映画と言えば、美術学部に通う徐来はアルバイトで映画館の看板描きをしますが、看板の作品は1990年代香港の名作ばかりです。アニタ・ユン(袁詠儀)、ラウ・チンワン(劉青雲)の『つきせぬ想い』(1993)やマギー・チャン(張曼玉)、レオン・ライ(黎明)の『ラヴソング』(1996)などのポスターが目に入ってきます。引っ越しで『ラヴソング』のDVD(VCDかも)を捨てるシーンや、同作のポスターを楊伊に手渡そうとするシーンがあるなど、この作品は徐来の青春を象徴しています。また、インターコンチネンタルホテルの楊伊の部屋が2046号室だったりなど、随所に監督の香港映画に対する思いが感じられます。
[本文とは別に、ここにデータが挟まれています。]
-- pv_equiv track=rewrite | github.com/poezio/poezio | poezio/common.py | _find_argument_unquoted
-- ===== SOURCE A (Python) =====
-- def _find_argument_unquoted(pos: int, text: str) -> int:
--     """
--     Get the number of the argument at position pos in
--     a string without interpreting quotes.
--     """
--     ret = text.split()
--     search = 0
--     argnum = 0
--     for i, elem in enumerate(ret):
--         elem_start = text.find(elem, search)
--         elem_end = elem_start + len(elem)
--         search = elem_end
--         if elem_start <= pos < elem_end:
--             return i
--         argnum = i
--     return argnum + 1
-- ===== SOURCE B (Python) =====
-- def _find_argument_unquoted(pos: int, text: str) -> int:
--     word_count = 0
--     prev_space = True
--     for i, ch in enumerate(text):
--         if ch.isspace():
--             prev_space = True
--         else:
--             if prev_space:
--                 word_count += 1
--             prev_space = False
--             if i == pos:
--                 return word_count - 1
--     return word_count or 1
-- ===== Notes on version B (the rewrite author's own statement) =====
-- stated objective: simpler
-- what changed: Replaced split() plus repeated text.find re-scans with a single character-by-character pass maintaining a word counter and a previous-char-was-whitespace flag; 'word_count or 1' naturally yields A's return of 1 on empty/all-whitespace input.
import Mathlib
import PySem

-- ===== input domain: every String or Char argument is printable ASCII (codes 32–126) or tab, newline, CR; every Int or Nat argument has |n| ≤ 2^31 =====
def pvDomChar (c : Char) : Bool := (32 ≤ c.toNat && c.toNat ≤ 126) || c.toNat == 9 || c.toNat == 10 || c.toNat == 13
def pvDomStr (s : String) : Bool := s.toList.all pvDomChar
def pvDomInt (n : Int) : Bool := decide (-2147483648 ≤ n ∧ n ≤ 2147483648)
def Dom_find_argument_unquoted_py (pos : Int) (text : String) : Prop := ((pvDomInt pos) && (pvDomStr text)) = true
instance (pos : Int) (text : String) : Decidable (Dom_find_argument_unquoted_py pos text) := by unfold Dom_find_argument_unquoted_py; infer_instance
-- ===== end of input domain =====

-- B replaces A's split() + repeated text.find re-scans with a single character scan (word counter + previous-char-was-space flag); objective: simpler.

-- ===== PORT A =====
-- the 'for i, elem in enumerate(ret)' loop with early return; state (i, search, argnum)
def pvALoop (pos : Int) (text : List Char) (ws : List (List Char)) (i : Int)
    (search : Int) (argnum : Int) : Int :=
  match ws with
  | [] => argnum + 1
  | w :: rest =>
    let elem_start := PySem.Chars.findFrom text w search none
    let elem_end := elem_start + w.length
    if elem_start ≤ pos ∧ pos < elem_end then i
    else pvALoop pos text rest (i + 1) elem_end i

def find_argument_unquoted_py (pos : Int) (text : String) : Int :=
  pvALoop pos text.toList (PySem.Chars.split₀ text.toList) 0 0 0

-- ===== PORT B =====
-- the 'for i, ch in enumerate(text)' scan; state (i, word_count, prev_space)
def pvBScan (pos : Int) (cs : List Char) (i : Nat) (wc : Int) (prevSpace : Bool) : Int :=
  match cs with
  | [] => if wc = 0 then 1 else wc          -- 'return word_count or 1'
  | c :: rest =>
    if PySem.Chars.isspace c then pvBScan pos rest (i + 1) wc true
    else
      let wc' := if prevSpace then wc + 1 else wc
      if (i : Int) = pos then wc' - 1 else pvBScan pos rest (i + 1) wc' false

def find_argument_unquoted_py_alt (pos : Int) (text : String) : Int :=
  pvBScan pos text.toList 0 0 true

-- ===== PRECONDITION & SPEC =====
def Spec_find_argument_unquoted_py (pos : Int) (text : String) (out : Int) : Prop := out = find_argument_unquoted_py_alt pos text
instance (pos : Int) (text : String) (out : Int) : Decidable (Spec_find_argument_unquoted_py pos text out) := by unfold Spec_find_argument_unquoted_py; infer_instance

-- ===== CLAIM (what is proved, stated in full; the proofs are below) =====
def Claim_equal_find_argument_unquoted_py : Prop := ∀ (pos : Int) (text : String), Dom_find_argument_unquoted_py pos text → Spec_find_argument_unquoted_py pos text (find_argument_unquoted_py pos text)

-- ===== LEMMAS AND PROOFS =====

theorem go_nil (cur : List Char) (acc : List (List Char)) :
    PySem.Chars.split₀.go [] cur acc =
      (if cur.isEmpty then acc.reverse else (cur.reverse :: acc).reverse) := rfl

theorem go_cons (c : Char) (rest cur : List Char) (acc : List (List Char)) :
    PySem.Chars.split₀.go (c :: rest) cur acc =
      (if PySem.Chars.isspace c then
        (if cur.isEmpty then PySem.Chars.split₀.go rest [] acc
         else PySem.Chars.split₀.go rest [] (cur.reverse :: acc))
       else PySem.Chars.split₀.go rest (c :: cur) acc) := rfl

theorem go_acc (cs : List Char) : ∀ (cur : List Char) (acc : List (List Char)),
    PySem.Chars.split₀.go cs cur acc = acc.reverse ++ PySem.Chars.split₀.go cs cur [] := by
  induction cs with
  | nil => intro cur acc; rw [go_nil, go_nil]; split <;> simp
  | cons c rest ih =>
    intro cur acc
    rw [go_cons, go_cons]
    split
    · split
      · exact ih [] acc
      · rw [ih [] (cur.reverse :: acc), ih [] [cur.reverse]]; simp
    · exact ih (c :: cur) acc

theorem split₀_nil : PySem.Chars.split₀ [] = [] := rfl

theorem split₀_space_cons {c : Char} (h : PySem.Chars.isspace c = true) (cs : List Char) :
    PySem.Chars.split₀ (c :: cs) = PySem.Chars.split₀ cs := by
  unfold PySem.Chars.split₀; rw [go_cons]; simp [h]

theorem go_word (w : List Char) : ∀ (cs cur : List Char) (acc : List (List Char)),
    (∀ c ∈ w, PySem.Chars.isspace c = false) →
    PySem.Chars.split₀.go (w ++ cs) cur acc = PySem.Chars.split₀.go cs (w.reverse ++ cur) acc := by
  induction w with
  | nil => intro cs cur acc _; simp
  | cons c w ih =>
    intro cs cur acc h
    rw [List.cons_append, go_cons]
    simp only [h c (by simp)]
    rw [ih cs (c :: cur) acc (fun x hx => h x (by simp [hx]))]
    simp

theorem split₀_word {w rest : List Char} (hw : w ≠ [])
    (hns : ∀ c ∈ w, PySem.Chars.isspace c = false)
    (hrest : rest = [] ∨ ∃ d r, rest = d :: r ∧ PySem.Chars.isspace d = true) :
    PySem.Chars.split₀ (w ++ rest) = w :: PySem.Chars.split₀ rest := by
  unfold PySem.Chars.split₀
  rw [go_word w rest [] [] hns]
  rcases hrest with h | ⟨d, r, rfl, hd⟩
  · subst h; rw [go_nil, go_nil]; simp [hw]
  · rw [go_cons d r (w.reverse ++ []) [], go_cons d r [] []]
    rw [if_pos hd, if_pos hd, if_neg (by simp [hw]), if_pos (by simp)]
    rw [go_acc r]
    simp

theorem bscan_word' (pos : Int) (w : List Char)
    (hns : ∀ c ∈ w, PySem.Chars.isspace c = false) :
    ∀ (rest : List Char) (k : Nat) (wc : Int),
    pvBScan pos (w ++ rest) k wc false =
      if (k : Int) ≤ pos ∧ pos < (k : Int) + w.length then wc - 1
      else pvBScan pos rest (k + w.length) wc false := by
  induction w with
  | nil =>
    intro rest k wc
    rw [List.nil_append, if_neg (by simp)]
    simp
  | cons c w ih =>
    intro rest k wc
    rw [List.cons_append]
    conv_lhs => unfold pvBScan
    rw [if_neg (by simp [hns c (by simp)])]
    simp only [Bool.false_eq_true, if_false]
    rw [ih (fun x hx => hns x (by simp [hx])) rest (k + 1) wc]
    have hk : k + 1 + w.length = k + (w.length + 1) := by omega
    rw [hk]
    have hc1 : ((k + 1 : Nat) : Int) = (k : Int) + 1 := by push_cast; ring
    have hl : ((c :: w).length : Int) = (w.length : Int) + 1 := by simp
    split_ifs with h1 h2 h3 h4 h5 <;> simp_all <;> omega

theorem find_space_word (sp : List Char) (hsp : ∀ c ∈ sp, PySem.Chars.isspace c = true)
    (c : Char) (hc : PySem.Chars.isspace c = false) (w r : List Char) :
    PySem.Chars.find (sp ++ (c :: w) ++ r) (c :: w) = sp.length := by
  have hinf : (c :: w) <:+: (sp ++ (c :: w) ++ r) := ⟨sp, r, by simp⟩
  have hpos : 0 ≤ PySem.Chars.find (sp ++ (c :: w) ++ r) (c :: w) := by
    have h1 := PySem.Chars.neg_one_le_find (sp ++ (c :: w) ++ r) (c :: w)
    have h2 := (PySem.Chars.find_ne_neg_one_iff (s := sp ++ (c :: w) ++ r) (sub := c :: w)).mpr hinf
    omega
  obtain ⟨hpre, hmin⟩ := PySem.Chars.find_spec hpos
  have hat : (c :: w) <+: (sp ++ (c :: w) ++ r).drop sp.length := by
    rw [List.append_assoc, List.drop_left]
    exact ⟨r, rfl⟩
  set n := (PySem.Chars.find (sp ++ (c :: w) ++ r) (c :: w)).toNat with hn
  have hle : n ≤ sp.length := by
    by_contra h
    exact absurd hat (hmin sp.length (by omega))
  have hge : sp.length ≤ n := by
    by_contra h
    replace h : n < sp.length := by omega
    have hdrop : (sp ++ (c :: w) ++ r).drop n = sp[n] :: (sp.drop (n + 1) ++ ((c :: w) ++ r)) := by
      conv_lhs => rw [List.append_assoc, List.drop_append_of_le_length (by omega),
        List.drop_eq_getElem_cons (show n < sp.length by omega)]
      simp only [List.cons_append]
    rw [hdrop] at hpre
    obtain ⟨t, ht⟩ := hpre
    have hcc : c = sp[n] := by
      have := ht
      simp at this
      exact this.1
    have := hsp sp[n] (by simp)
    rw [← hcc] at this
    simp [hc] at this
  have hfin : n = sp.length := le_antisymm hle hge
  omega

theorem dropWhile_head_false {p : Char → Bool} {l : List Char} {d : Char} {t : List Char}
    (h : l.dropWhile p = d :: t) : p d = false := by
  have := List.head_dropWhile_not p (l := l) (by rw [h]; simp)
  simp only [h, List.head_cons] at this
  exact this

theorem bscan_space (pos : Int) {c : Char} (h : PySem.Chars.isspace c = true)
    (rest : List Char) (k : Nat) (wc : Int) (b : Bool) :
    pvBScan pos (c :: rest) k wc b = pvBScan pos rest (k + 1) wc true := by
  conv_lhs => unfold pvBScan
  rw [if_pos h]

theorem bscan_word (pos : Int) (c : Char) (w : List Char)
    (hns : ∀ x ∈ c :: w, PySem.Chars.isspace x = false) (rest : List Char) (k : Nat) (wc : Int) :
    pvBScan pos ((c :: w) ++ rest) k wc true =
      if (k : Int) ≤ pos ∧ pos < (k : Int) + ((c :: w).length : Int) then wc
      else pvBScan pos rest (k + (c :: w).length) (wc + 1) false := by
  rw [List.cons_append]
  conv_lhs => unfold pvBScan
  rw [if_neg (by simp [hns c (by simp)])]
  simp only [if_true]
  rw [bscan_word' pos w (fun x hx => hns x (by simp [hx])) rest (k + 1) (wc + 1)]
  have hl : ((c :: w).length : Int) = (w.length : Int) + 1 := by simp
  have hk : k + 1 + w.length = k + (w.length + 1) := by omega
  rw [hk]
  have hc1 : ((k + 1 : Nat) : Int) = (k : Int) + 1 := by push_cast; ring
  split_ifs with h1 h2 h3 <;> simp_all <;> omega

theorem pv_main (pos : Int) (text : List Char) :
    ∀ (n : Nat) (cs : List Char), cs.length = n →
    ∀ (s : Nat) (sp : List Char) (i : Nat),
      text.drop s = sp ++ cs → (∀ c ∈ sp, PySem.Chars.isspace c = true) →
      pvALoop pos text (PySem.Chars.split₀ cs) (i : Int) (s : Int)
          (if i = 0 then 0 else (i : Int) - 1)
        = pvBScan pos cs (s + sp.length) (i : Int) true := by
  intro n
  induction n using Nat.strong_induction_on with
  | _ n ih =>
  intro cs hlen s sp i hdrop hsp
  match cs, hlen with
  | [], _ =>
    rw [split₀_nil]
    unfold pvALoop pvBScan
    by_cases hi : i = 0 <;> simp [hi]
  | c :: rest, hlen =>
    by_cases hc : PySem.Chars.isspace c = true
    · rw [split₀_space_cons hc, bscan_space pos hc]
      have h1 : text.drop s = (sp ++ [c]) ++ rest := by rw [hdrop]; simp
      have h2 : ∀ x ∈ sp ++ [c], PySem.Chars.isspace x = true := by
        intro x hx
        rcases List.mem_append.1 hx with h | h
        · exact hsp x h
        · simp at h; subst h; exact hc
      have := ih rest.length (by simp at hlen; omega) rest rfl s (sp ++ [c]) i h1 h2
      simpa [Nat.add_assoc] using this
    · -- word case
      have hcb : PySem.Chars.isspace c = false := by simpa using hc
      set p : Char → Bool := fun x => !PySem.Chars.isspace x with hp
      set wt : List Char := List.takeWhile p rest with hwt
      set r2 : List Char := List.dropWhile p (c :: rest) with hr2d
      have hw : List.takeWhile p (c :: rest) = c :: wt := by
        rw [List.takeWhile_cons_of_pos (by simp [hp, hcb])]
      have hsplitcs : (c :: wt) ++ r2 = c :: rest := by
        rw [← hw, hr2d]; exact List.takeWhile_append_dropWhile
      have hwns : ∀ x ∈ c :: wt, PySem.Chars.isspace x = false := by
        intro x hx
        rcases List.mem_cons.1 hx with h | h
        · subst h; exact hcb
        · have := List.mem_takeWhile_imp (l := rest) (p := p) (by rw [← hwt]; exact h)
          simpa [hp] using this
      have hr2 : r2 = [] ∨ ∃ d t, r2 = d :: t ∧ PySem.Chars.isspace d = true := by
        cases hr2c : r2 with
        | nil => exact Or.inl rfl
        | cons d t =>
          refine Or.inr ⟨d, t, rfl, ?_⟩
          have := dropWhile_head_false (p := p) (l := c :: rest) (by rw [← hr2d]; exact hr2c)
          simpa [hp] using this
      have hsplit0 : PySem.Chars.split₀ (c :: rest) = (c :: wt) :: PySem.Chars.split₀ r2 := by
        rw [← hsplitcs]
        exact split₀_word (by simp) hwns hr2
      have hslen : s ≤ text.length := by
        have hL := congrArg List.length hdrop
        simp [List.length_drop] at hL
        omega
      have hdropw : text.drop s = sp ++ (c :: wt) ++ r2 := by
        rw [hdrop, ← hsplitcs]; simp
      have hfind : PySem.Chars.find (text.drop s) (c :: wt) = (sp.length : Int) := by
        rw [hdropw]
        exact find_space_word sp hsp c hcb wt r2
      have hff : PySem.Chars.findFrom text (c :: wt) (s : Int) = ((s + sp.length : Nat) : Int) := by
        rw [PySem.Chars.findFrom_natCast text (c :: wt) s hslen, hfind,
          if_neg (by omega)]
        push_cast; ring
      rw [hsplit0]
      conv_lhs => unfold pvALoop
      simp only []
      rw [hff]
      conv_rhs => rw [← hsplitcs]
      rw [bscan_word pos c wt hwns r2 (s + sp.length) (i : Int)]
      split_ifs with hin
      · rfl
      · -- else branch
        have hK : ((s + sp.length : Nat) : Int) + ((c :: wt).length : Int)
            = ((s + sp.length + (c :: wt).length : Nat) : Int) := by push_cast; ring
        rw [hK]
        rcases hr2 with hnil | ⟨d, t, hdt, hd⟩
        · rw [hnil, split₀_nil]
          unfold pvALoop pvBScan
          simp only [if_neg (show ¬ ((i : Int) + 1 = 0) by omega)]
        · rw [hdt] at hsplitcs
          rw [hdt, bscan_space pos hd, split₀_space_cons hd]
          have hdrop' : text.drop (s + sp.length + (c :: wt).length) = [d] ++ t := by
            have he : s + sp.length + (c :: wt).length = s + (sp.length + (c :: wt).length) := by
              omega
            rw [he, ← List.drop_drop, hdrop, ← hsplitcs]
            have : sp ++ ((c :: wt) ++ d :: t) = (sp ++ (c :: wt)) ++ d :: t := by simp
            rw [this]
            have hl : sp.length + (c :: wt).length = (sp ++ (c :: wt)).length := by simp
            rw [hl, List.drop_left]
            simp
          have ht : t.length < n := by
            have h5 := congrArg List.length hsplitcs
            simp at h5 hlen
            omega
          have := ih t.length ht t rfl (s + sp.length + (c :: wt).length) [d] (i + 1)
            hdrop' (by intro x hx; simp at hx; subst hx; exact hd)
          have harg : (if i + 1 = 0 then (0 : Int) else ((i + 1 : Nat) : Int) - 1) = (i : Int) := by
            simp
          rw [harg] at this
          have hcast1 : (((i : Nat) + 1 : Nat) : Int) = (i : Int) + 1 := by push_cast; ring
          rw [hcast1] at this
          simp only [List.length_singleton] at this
          rw [this]

-- ===== VERDICT (by name: the statement is the Claim_ definition above) =====
theorem find_argument_unquoted_py_spec : Claim_equal_find_argument_unquoted_py := by
  intro pos text _
  unfold Spec_find_argument_unquoted_py find_argument_unquoted_py find_argument_unquoted_py_alt
  have := pv_main pos text.toList text.toList.length text.toList rfl 0 [] 0 (by simp) (by simp)
  simpa using this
また、全編でバックにかつての広東語ヒット曲が流れるのも楽しい演出です。私の隣には高校生くらいの娘とおかあさんが座りましたが、おかあさんはレスリー・チャン(張国栄)やジャッキー・チュン(張学友)、Beyondなどのヒット曲がかかるたび、ほとんど例外なく一緒に口ずさんでいました。すべて広東語の歌詞ですから、カバーではなく、当時オリジナルでおぼえたのだと思います。こんなところからも、大陸部における香港文化の浸透度を感じました。
ほかにも書きたいことはいろいろあるのですが、最後に一つだけ、ヴィッキー・チャオについて触れておきます。この作品では、彼女のコメディエンヌとしての可能性を感じました。とても楽しく可愛らしく、「もっと見たいな、ちょっと出番が少なくないか?」と感じるほどでした。彼女がこうしたコメディーに主演するのは『少林サッカー』(2001)以来十数年ぶりだそうです(ラブコメへの出演はあったと思います)。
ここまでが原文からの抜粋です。